[RECORD EXCERPTS — start]

-- pv_equiv track=rewrite | github.com/deszie/SeekingAlpha_project | text_parser/sa_text_parser_tagged_dialog.py | set_qa_order
-- ===== SOURCE A (Python) =====
-- def set_qa_order(q_list, a_list):
--     order_structure = []
--     n_q = len(q_list)
--     for i in range(n_q-1):
--         respective_answers = list(filter(lambda x: (x>q_list[i]) & (x<q_list[i+1]), a_list))
--         if len(respective_answers)==0:
--             respective_answers = [None]
--         order_structure += list(zip([q_list[i]] * len(respective_answers), respective_answers))
--
--     last_element = max(q_list+a_list)
--
--     if last_element in a_list:
--         respective_answers = list(filter(lambda x: (x>q_list[-1]), a_list))
--         order_structure += list(zip([q_list[-1]]*len(respective_answers), respective_answers))
--     elif last_element in q_list:
--         order_structure.append(tuple([q_list[-1], None]))
--     else:
--         raise ValueError("Number outside answer and questin lists "
--                          "was set as a last element in both lists.")
--     return list(zip(*order_structure))
-- ===== SOURCE B (Python) =====
-- def set_qa_order(q_list, a_list):
--     # Sort answer INDICES by value once; locate each interval's answers with a
--     # hand-written binary search over the sorted values (no per-question scan of
--     # a_list); restore a_list order inside a block by sorting the chosen indices.
--     n = len(a_list)
--     order = sorted(range(n), key=lambda i: a_list[i])
--     vals = [a_list[i] for i in order]
--
--     def bis(x, strict):
--         # first position p with vals[p] >= x (strict) / vals[p] > x (not strict)
--         lo, hi = 0, n
--         while lo < hi:
--             mid = (lo + hi) // 2
--             if vals[mid] < x or (not strict and vals[mid] == x):
--                 lo = mid + 1
--             else:
--                 hi = mid
--         return lo
--
--     qs, ans = [], []
--     for k in range(len(q_list) - 1):
--         block = [a_list[i] for i in sorted(order[bis(q_list[k], False):bis(q_list[k + 1], True)])]
--         if not block:
--             block = [None]
--         qs += [q_list[k]] * len(block)
--         ans += block
--     if vals and vals[-1] >= max(q_list):
--         # the overall maximum is an answer: attach everything above the last question
--         tail = [a_list[i] for i in sorted(order[bis(q_list[-1], False):])]
--         qs += [q_list[-1]] * len(tail)
--         ans += tail
--     else:
--         qs.append(q_list[-1])
--         ans.append(None)
--     return [tuple(qs), tuple(ans)] if qs else []
-- ===== Notes on version B (the rewrite author's own statement) =====
-- stated objective: faster
-- what changed: B sorts the answer indices by value once and locates each question interval's answers with a hand-written binary search over the sorted values (restoring a_list order by sorting the selected indices), instead of A's full filter pass over a_list per question followed by pair-zipping and a transpose.
import Mathlib
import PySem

[RECORD EXCERPTS — finish]

Go through the data above and find the lines with the word "once". Copy each of those lines.

--     # Sort answer INDICES by value once; locate each interval's answers with a
-- what changed: B sorts the answer indices by value once and locates each question interval's answers with a hand-written binary search over the sorted values (restoring a_list order by sorting the selected indices), instead of A's full filter pass over a_list per question followed by pair-zipping and a transpose.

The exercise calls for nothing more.